I see sorting by own error function works on regression models. But in the classification models more features i prefer to use it. How to do sorting there?

saviola777 commented 6 years ago

Here is the current code used for comparing two models:

error[["class"]] < errorBest[["class"]] ||
            (error[["raw"]] <= errorBest[["raw"]]
&& error[["class"]] == errorBest[["class"]])

So a model is considered better than another model primarily considering the classification error. The raw error will only be taken into consideration when the classification error is the same. It is currently not possible to change this for classification problems.

I will consider adding a parameter for this in the future. I do wonder about the use case though – shouldn't you be interested primarily in the classification performance when dealing with a classification problem?

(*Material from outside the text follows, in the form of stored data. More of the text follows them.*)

-- pv_equiv track=rewrite | github.com/pypi-data/pypi-mirror-213 | packages/CosmoTech-SupplyChain/CosmoTech_SupplyChain-4.1.2-py3-none-any.whl/Supplychain/Run/uncertainty_analysis_comets.py | extend_simple_dic
-- ===== SOURCE A (Python) =====
-- from copy import deepcopy
--
-- def extend_simple_dic(my_dic, number_of_iterations):
--     if my_dic != {}:  # checking that the dic isn't empty
--         extended_dic = {
--             0: my_dic[0]
--         }  # We assume that the uncertainty starts at the first time step
--         for i in range(1, number_of_iterations):
--             if i in my_dic:
--                 extended_dic[i] = deepcopy(my_dic[i])
--             else:
--                 extended_dic[i] = deepcopy(extended_dic[i - 1])
--     else:
--         extended_dic = {}
--     return extended_dic
-- ===== SOURCE B (Python) =====
-- from copy import deepcopy
--
--
-- def extend_simple_dic(my_dic, number_of_iterations):
--     if my_dic == {}:
--         return {}
--     extended = {0: my_dic[0]}  # slot 0 keeps a direct reference (KeyError if 0 is absent)
--     # forward-fill by segments: between two consecutive present keys the value is constant
--     sources = [0] + sorted(k for k in my_dic if 1 <= k < number_of_iterations)
--     sources.append(number_of_iterations)
--     for s, e in zip(sources, sources[1:]):
--         v = my_dic[s]
--         for i in range(max(s, 1), e):
--             extended[i] = deepcopy(v)
--     return extended
-- ===== Notes on version B (the rewrite author's own statement) =====
-- stated objective: alternative
-- what changed: B sorts the keys present in range once and fills whole constant segments between consecutive keys, instead of testing dict membership at every index and copying back the previously written slot.
import Mathlib
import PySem

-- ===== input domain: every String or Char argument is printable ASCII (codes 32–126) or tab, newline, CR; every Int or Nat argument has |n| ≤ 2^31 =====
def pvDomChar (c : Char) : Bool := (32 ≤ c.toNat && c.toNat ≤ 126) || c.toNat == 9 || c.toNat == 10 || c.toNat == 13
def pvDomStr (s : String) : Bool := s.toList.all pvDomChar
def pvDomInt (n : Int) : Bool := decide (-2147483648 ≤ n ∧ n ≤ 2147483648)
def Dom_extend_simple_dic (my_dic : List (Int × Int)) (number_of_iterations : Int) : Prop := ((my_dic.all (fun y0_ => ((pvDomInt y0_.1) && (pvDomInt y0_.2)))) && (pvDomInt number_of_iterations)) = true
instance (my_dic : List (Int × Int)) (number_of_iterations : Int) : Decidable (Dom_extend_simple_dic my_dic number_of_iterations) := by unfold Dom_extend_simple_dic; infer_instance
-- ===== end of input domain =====

-- B forward-fills by sorting the present keys once and writing constant segments between
-- consecutive keys, instead of testing membership at every index and copying the previous slot
-- (alternative decomposition; deepcopy is the identity on the int values of this domain).

-- ===== PORT A =====
def extend_simple_dic (my_dic : List (Int × Int)) (number_of_iterations : Int) : List (Int × Int) :=
  if my_dic ≠ [] then
    -- extended_dic = {0: my_dic[0]}; my_dic[0] raises KeyError when key 0 is absent (excluded by Pre_),
    -- so the .getD 0 default is never taken on admitted inputs
    ((PySem.List.pyRange 1 number_of_iterations).foldl
      (fun ext i =>
        if (PySem.Dict.mk my_dic).contains i then
          ext.insert i (((PySem.Dict.mk my_dic).get? i).getD 0)
        else
          ext.insert i ((ext.get? (i - 1)).getD 0))
      (PySem.Dict.empty.insert 0 (((PySem.Dict.mk my_dic).get? 0).getD 0))).items
  else []

-- ===== PORT B =====
def extend_simple_dic_alt (my_dic : List (Int × Int)) (number_of_iterations : Int) : List (Int × Int) :=
  if my_dic = [] then []
  else
    -- sources = [0] + sorted(k for k in my_dic if 1 <= k < number_of_iterations) + [number_of_iterations]
    let sources : List Int :=
      (0 :: PySem.List.sorted ((my_dic.map Prod.fst).filter
        (fun k => decide (1 ≤ k) && decide (k < number_of_iterations))) (fun x => x)) ++ [number_of_iterations]
    -- zip(sources, sources[1:]); sources is nonempty, so sources[1:] is its tail
    -- {0: my_dic[0]} is the fold's initial dict; my_dic[s] at s = 0 raises KeyError when 0 is absent (excluded by Pre_)
    ((sources.zip sources.tail).foldl
      (fun ext p =>
        (PySem.List.pyRange (max p.1 1) p.2).foldl
          (fun ext i => ext.insert i (((PySem.Dict.mk my_dic).get? p.1).getD 0)) ext)
      (PySem.Dict.empty.insert 0 (((PySem.Dict.mk my_dic).get? 0).getD 0))).items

That's what I thought when implemeneting this feature at least.

alex7tula commented 6 years ago

I need to select the best model by my own functions. Standard sorting is not suitable for my model. I guess the changes are not very time consuming. I would be very grateful, if you will do it. With this changes, you will lead logics in a uniform with regression models (where it works).

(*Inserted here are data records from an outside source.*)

-- pv_equiv track=rewrite | github.com/singhgursewak570/python_worksheets | q11.py | is_goal_reached
-- ===== SOURCE A (Python) =====
-- def is_goal_reached(path):
--     x = 0
--     y = 0
--     for p in path:
--         if p == "up":
--             y = y + 1
--         elif p == "down":
--             y = y - 1
--         elif p == "left":
--             x = x - 1
--         elif p == "right":
--             x = x + 1
--     if x == 2 and y == 0:
--         return True
--     else:
--         return False
-- ===== SOURCE B (Python) =====
-- def is_goal_reached(path):
--     # sort-then-scan: group equal tokens into runs and apply each run's count at once
--     s = sorted(path)
--     x = 0
--     y = 0
--     n = len(s)
--     i = 0
--     while i < n:
--         t = s[i]
--         j = i + 1
--         while j < n and s[j] == t:
--             j += 1
--         k = j - i
--         if t == "up":
--             y += k
--         elif t == "down":
--             y -= k
--         elif t == "left":
--             x -= k
--         elif t == "right":
--             x += k
--         i = j
--     return x == 2 and y == 0
-- ===== Notes on version B (the rewrite author's own statement) =====
-- stated objective: alternative
-- what changed: B sorts the path and scans it run-by-run (two-index while loops over runs of equal tokens), applying each run's length to x or y at once, instead of A's per-element four-way branch; correct because the net displacement depends only on token multiplicities, which sorting preserves.
import Mathlib
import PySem

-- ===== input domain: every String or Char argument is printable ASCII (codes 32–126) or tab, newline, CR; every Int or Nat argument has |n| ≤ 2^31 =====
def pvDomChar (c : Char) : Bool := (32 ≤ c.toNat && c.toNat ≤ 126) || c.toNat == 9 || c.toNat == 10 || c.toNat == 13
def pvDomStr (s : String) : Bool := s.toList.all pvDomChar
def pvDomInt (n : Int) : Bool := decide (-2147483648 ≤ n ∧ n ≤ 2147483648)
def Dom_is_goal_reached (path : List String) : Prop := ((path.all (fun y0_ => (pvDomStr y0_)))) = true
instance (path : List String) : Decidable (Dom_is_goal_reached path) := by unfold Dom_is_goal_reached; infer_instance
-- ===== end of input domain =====

-- B sorts the path and processes runs of equal tokens in bulk; same return value as A's per-element scan (order of moves is irrelevant).

-- ===== PORT A =====
-- Port of A: fold over path with (x,y) state, four-way branch.
def is_goal_reached (path : List String) : Bool :=
  let st := path.foldl (fun (s : Int × Int) p =>
    if p == "up" then (s.1, s.2 + 1)
    else if p == "down" then (s.1, s.2 - 1)
    else if p == "left" then (s.1 - 1, s.2)
    else if p == "right" then (s.1 + 1, s.2)
    else s) (0, 0)
  if st.1 = 2 ∧ st.2 = 0 then true else false

-- ===== PORT B =====
-- inner while loop of Source B: advance j while j < n and s[j] == t (fuel = totality guard only)
def pvRunEnd (s : List String) (n : Nat) (t : String) : Nat → Nat → Nat
  | 0, j => j
  | fuel + 1, j => if j < n && s.getD j "" == t then pvRunEnd s n t fuel (j + 1) else j

-- outer while loop of Source B: i scans run starts, each run's length applied at once
def pvScanRuns (s : List String) (n : Nat) : Nat → Nat → Int → Int → Int × Int
  | 0, _, x, y => (x, y)
  | fuel + 1, i, x, y =>
    if i < n then
      let t := s.getD i ""
      let j := pvRunEnd s n t n (i + 1)
      let k : Int := (j : Int) - (i : Int)
      if t == "up" then pvScanRuns s n fuel j x (y + k)
      else if t == "down" then pvScanRuns s n fuel j x (y - k)
      else if t == "left" then pvScanRuns s n fuel j (x - k) y
      else if t == "right" then pvScanRuns s n fuel j (x + k) y
      else pvScanRuns s n fuel j x y
    else (x, y)

-- Port of B: sorted path, then run-length scan.
def is_goal_reached_alt (path : List String) : Bool :=
  let s := PySem.List.sorted path (fun z => z) false
  let st := pvScanRuns s s.length s.length 0 0 0
  st.1 == 2 && st.2 == 0

-- ===== PRECONDITION & SPEC =====
def Spec_is_goal_reached (path : List String) (out : Bool) : Prop := out = is_goal_reached_alt path
instance (path : List String) (out : Bool) : Decidable (Spec_is_goal_reached path out) := by unfold Spec_is_goal_reached; infer_instance

-- ===== CLAIM (what is proved, stated in full; the proofs are below) =====
def Claim_equal_is_goal_reached : Prop := ∀ (path : List String), Dom_is_goal_reached path → Spec_is_goal_reached path (is_goal_reached path)

-- ===== LEMMAS AND PROOFS =====

-- A's fold state equals (x + #right - #left, y + #up - #down).
lemma is_goal_reached_state (path : List String) (x y : Int) :
    path.foldl (fun (s : Int × Int) p =>
      if p == "up" then (s.1, s.2 + 1)
      else if p == "down" then (s.1, s.2 - 1)
      else if p == "left" then (s.1 - 1, s.2)
      else if p == "right" then (s.1 + 1, s.2)
      else s) (x, y)
    = (x + path.count "right" - path.count "left",
       y + path.count "up" - path.count "down") := by
  induction path generalizing x y with
  | nil => simp
  | cons p rest ih =>
    by_cases hu : p = "up" <;> by_cases hd : p = "down" <;>
      by_cases hl : p = "left" <;> by_cases hr : p = "right" <;>
      simp_all <;> ring_nf

lemma pvRunEnd_ge (s : List String) (n : Nat) (t : String) :
    ∀ fuel j, j ≤ pvRunEnd s n t fuel j := by
  intro fuel
  induction fuel with
  | zero => intro j; simp [pvRunEnd]
  | succ fuel ih =>
    intro j
    rw [pvRunEnd]
    split
    · exact Nat.le_trans (by omega) (ih (j + 1))
    · exact Nat.le_refl j

lemma pvRunEnd_le (s : List String) (n : Nat) (t : String) :
    ∀ fuel j, j ≤ n → pvRunEnd s n t fuel j ≤ n := by
  intro fuel
  induction fuel with
  | zero => intro j hj; simpa [pvRunEnd] using hj
  | succ fuel ih =>
    intro j hj
    rw [pvRunEnd]
    split
    · next h =>
      rw [Bool.and_eq_true] at h
      have hjn : j < n := by simpa using h.1
      exact ih (j + 1) (by omega)
    · exact hj

lemma pvRunEnd_all (s : List String) (n : Nat) (t : String) :
    ∀ fuel j m, j ≤ m → m < pvRunEnd s n t fuel j → s.getD m "" = t := by
  intro fuel
  induction fuel with
  | zero => intro j m h1 h2; rw [pvRunEnd] at h2; omega
  | succ fuel ih =>
    intro j m h1 h2
    rw [pvRunEnd] at h2
    split at h2
    · next h =>
      rw [Bool.and_eq_true] at h
      rcases Nat.eq_or_lt_of_le h1 with rfl | h1'
      · exact beq_iff_eq.mp h.2
      · exact ih (j + 1) m h1' h2
    · omega

-- a block of equal elements in s is a replicate prefix of the drop
lemma drop_decomp (s : List String) (t : String) :
    ∀ i j, i ≤ j → j ≤ s.length → (∀ m, i ≤ m → m < j → s.getD m "" = t) →
      s.drop i = List.replicate (j - i) t ++ s.drop j := by
  intro i j hij hj hall
  induction hd : j - i generalizing i with
  | zero =>
    obtain rfl : i = j := by omega
    simp
  | succ m ih =>
    have hi : i < s.length := by omega
    have hdrop : s.drop i = s[i] :: s.drop (i + 1) := List.drop_eq_getElem_cons hi
    have hgi : s[i] = t := by
      have := hall i (Nat.le_refl i) (by omega)
      rwa [List.getD_eq_getElem s "" hi] at this
    rw [hdrop, hgi, ih (i + 1) (by omega) (fun m h1 h2 => hall m (by omega) h2) (by omega)]
    simp [List.replicate_succ]

def pvDx (l : List String) : Int := (l.count "right" : Int) - (l.count "left" : Int)
def pvDy (l : List String) : Int := (l.count "up" : Int) - (l.count "down" : Int)

lemma pvScanRuns_eq (s : List String) :
    ∀ fuel i x y, s.length - i ≤ fuel →
      pvScanRuns s s.length fuel i x y = (x + pvDx (s.drop i), y + pvDy (s.drop i)) := by
  intro fuel
  induction fuel with
  | zero =>
    intro i x y hfuel
    have hnil : s.drop i = [] := List.drop_eq_nil_of_le (by omega)
    simp [pvScanRuns, hnil, pvDx, pvDy]
  | succ fuel ih =>
    intro i x y hfuel
    rw [pvScanRuns]
    split
    · next h =>
      have hge := pvRunEnd_ge s s.length (s.getD i "") s.length (i + 1)
      have hle := pvRunEnd_le s s.length (s.getD i "") s.length (i + 1) h
      have hall : ∀ m, i ≤ m → m < pvRunEnd s s.length (s.getD i "") s.length (i + 1) →
          s.getD m "" = s.getD i "" := by
        intro m h1 h2
        rcases Nat.eq_or_lt_of_le h1 with rfl | h1'
        · rfl
        · exact pvRunEnd_all s s.length (s.getD i "") s.length (i + 1) m h1' h2
      have hcount : ∀ u : String, (s.drop i).count u =
          (if s.getD i "" = u then pvRunEnd s s.length (s.getD i "") s.length (i + 1) - i else 0)
            + (s.drop (pvRunEnd s s.length (s.getD i "") s.length (i + 1))).count u := by
        intro u
        rw [drop_decomp s (s.getD i "") i (pvRunEnd s s.length (s.getD i "") s.length (i + 1))
              (by omega) hle hall,
          List.count_append, List.count_replicate]
        by_cases h' : s.getD i "" = u
        · subst h'; simp
        · simp [(Ne.symm h' : u ≠ s.getD i "")]
      have h1 := hcount "right"
      have h2 := hcount "left"
      have h3 := hcount "up"
      have h4 := hcount "down"
      have hih := fun j x y (hj : s.length - j ≤ fuel) => ih j x y hj
      dsimp only
      split_ifs with hu hd hl hr
      · -- t = "up"
        rw [beq_iff_eq] at hu
        rw [hih _ _ _ (by omega)]
        simp only [hu] at h1 h2 h3 h4 hge ⊢
        simp at h1 h2 h3 h4
        simp only [pvDx, pvDy, Prod.mk.injEq]
        constructor <;> omega
      · -- t = "down"
        rw [beq_iff_eq] at hd
        rw [hih _ _ _ (by omega)]
        simp only [hd] at h1 h2 h3 h4 hge ⊢
        simp at h1 h2 h3 h4
        simp only [pvDx, pvDy, Prod.mk.injEq]
        constructor <;> omega
      · -- t = "left"
        rw [beq_iff_eq] at hl
        rw [hih _ _ _ (by omega)]
        simp only [hl] at h1 h2 h3 h4 hge ⊢
        simp at h1 h2 h3 h4
        simp only [pvDx, pvDy, Prod.mk.injEq]
        constructor <;> omega
      · -- t = "right"
        rw [beq_iff_eq] at hr
        rw [hih _ _ _ (by omega)]
        simp only [hr] at h1 h2 h3 h4 hge ⊢
        simp at h1 h2 h3 h4
        simp only [pvDx, pvDy, Prod.mk.injEq]
        constructor <;> omega
      · -- t matches none of the four tokens
        rw [hih _ _ _ (by omega)]
        simp only [beq_iff_eq] at hu hd hl hr
        rw [if_neg hr] at h1
        rw [if_neg hl] at h2
        rw [if_neg hu] at h3
        rw [if_neg hd] at h4
        simp only [pvDx, pvDy, Prod.mk.injEq]
        constructor <;> omega
    · next h =>
      have hnil : s.drop i = [] := List.drop_eq_nil_of_le (by omega)
      simp [hnil, pvDx, pvDy]

theorem is_goal_reached_spec : Claim_equal_is_goal_reached := by
  intro path _
  show is_goal_reached path = is_goal_reached_alt path
  have hperm : (PySem.List.sorted path (fun z => z) false).Perm path :=
    PySem.List.sorted_perm path (fun z => z) false
  have hB := pvScanRuns_eq (PySem.List.sorted path (fun z => z) false)
    ((PySem.List.sorted path (fun z => z) false).length) 0 0 0 (by omega)
  simp only [is_goal_reached, is_goal_reached_alt, is_goal_reached_state, hB,
    List.drop_zero, pvDx, pvDy, hperm.count_eq]
  split_ifs with h
  · obtain ⟨h1, h2⟩ := h
    symm; rw [Bool.and_eq_true]
    constructor <;> [exact beq_iff_eq.mpr (by omega); exact beq_iff_eq.mpr (by omega)]
  · symm; rw [Bool.and_eq_false_iff]
    by_cases hx : (0 : Int) + (path.count "right" : Int) - (path.count "left" : Int) = 2
    · right; simp only [beq_eq_false_iff_ne, ne_eq]; omega
    · left; simp only [beq_eq_false_iff_ne, ne_eq]; omega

alex7tula commented 6 years ago

If the user sets his own error function, it means he wants to evaluate the model by this function, and not by any other. It seems to me so logical and right

saviola777 commented 6 years ago

Perhaps, but to me it seems that if the model your error function prefers performs worse on the classification problem it is being trained for, there is some mismatch between the error function and the task at hand. Why make it a classification problem if you don't care about the classification results?

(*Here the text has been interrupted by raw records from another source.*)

theorem pvColB_mid (M : List (List Int)) (n p j : Nat) (hj : j + 1 < p) :
    ∀ k ≤ n, pvColB M n p j (some ((List.range n).map (fun i => pvEnt M n p i (j+1)))) k
      = (List.range' (n-k) k).map (fun i => pvEnt M n p i j) := by
  intro k
  induction k with
  | zero => intro _; rfl
  | succ k ih =>
    intro hk
    have hpr : ∀ i, i < n →
        ((List.range n).map (fun i => pvEnt M n p i (j+1))).getD i (0, [])
          = pvEnt M n p i (j+1) := fun i hi => pvGetD_map_range _ _ _ _ hi
    rw [pvColB.eq_def]
    dsimp only
    rw [ih (by omega)]
    cases k with
    | zero =>
      rw [Nat.sub_zero, List.range'_zero, List.map_nil, List.range'_one, List.map_cons,
        List.map_nil]
      dsimp only
      rw [hpr _ (by omega)]
      simp only [pvEnt]
      rw [pvC_right M n p _ _ (by omega) hj, pvPath_rightF M n p _ _ (by omega) hj]
    | succ k' =>
      have hr2 : List.range' (n-(k'+1)) (k'+1) = (n-(k'+1)) :: List.range' (n-k') k' := by
        rw [List.range'_succ, (by omega : n - (k'+1) + 1 = n - k')]
      rw [hr2, List.map_cons]
      simp only [pvEnt] at hpr ⊢
      rw [hpr _ (by omega)]
      have hrange : List.range' (n-(k'+1+1)) (k'+1+1)
          = (n-(k'+1+1)) :: List.range' (n-(k'+1)) (k'+1) := by
        rw [List.range'_succ, (by omega : n - (k'+1+1) + 1 = n - (k'+1))]
      rw [hrange, hr2, List.map_cons, List.map_cons]
      have h1n : n - (k'+1+1) + 1 < n := by omega
      rw [pvC_min M n p (n-(k'+1+1)) j h1n hj, pvPath_cmp M n p (n-(k'+1+1)) j h1n hj,
        (by omega : n - (k'+1+1) + 1 = n - (k'+1))]
      by_cases hab : pvC M n p (n-(k'+1)) j ≥ pvC M n p (n-(k'+1+1)) (j+1)
      · rw [if_pos hab, if_pos hab, min_eq_right (by omega)]
      · rw [if_neg hab, if_neg hab, min_eq_left (by omega)]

alex7tula commented 6 years ago

If i will use retrain models in this code, i will get the right sorting by my function and right re-training?

params$rbm.numEpochs = nLearns,
params$darch.numEpochs = 1,
....
err<-1000000000000; best_epoch=1;
model=NULL;
for(i in 1:nLearns){
    model_tmp <- darch(darch = model, paramsList = params, x = MatrixLearnX , y = factor(MatrixLearnY) );
    err_tmp <-myClassError(MatrixLearnY,predict(model_tmp, newdata =  MatrixLearnX))
    print(paste0("Epoch: ",i,", Error: ",err_tmp[[2]]))
    if(err_tmp[[2]]<err){model=model_tmp;  params$rbm.numEpochs = 0; err=err_tmp[[2]];best_epoch=i; print(paste0("Best error: ",err_tmp[[2]]));}
}
saviola777 commented 6 years ago

Yes, something like that should work. Maybe I could add support for callback functions where something like this could be done easier.

saviola777 commented 6 years ago

You can now use the parameter darch.returnBestModel.classificationError = FALSE to sort models by the error function value. Let me know if this works for you.

alex7tula commented 6 years ago

No. Darch sort by Classification error. In sample below in epoch 9 i get better k_er. But darch select epoch 10 as best.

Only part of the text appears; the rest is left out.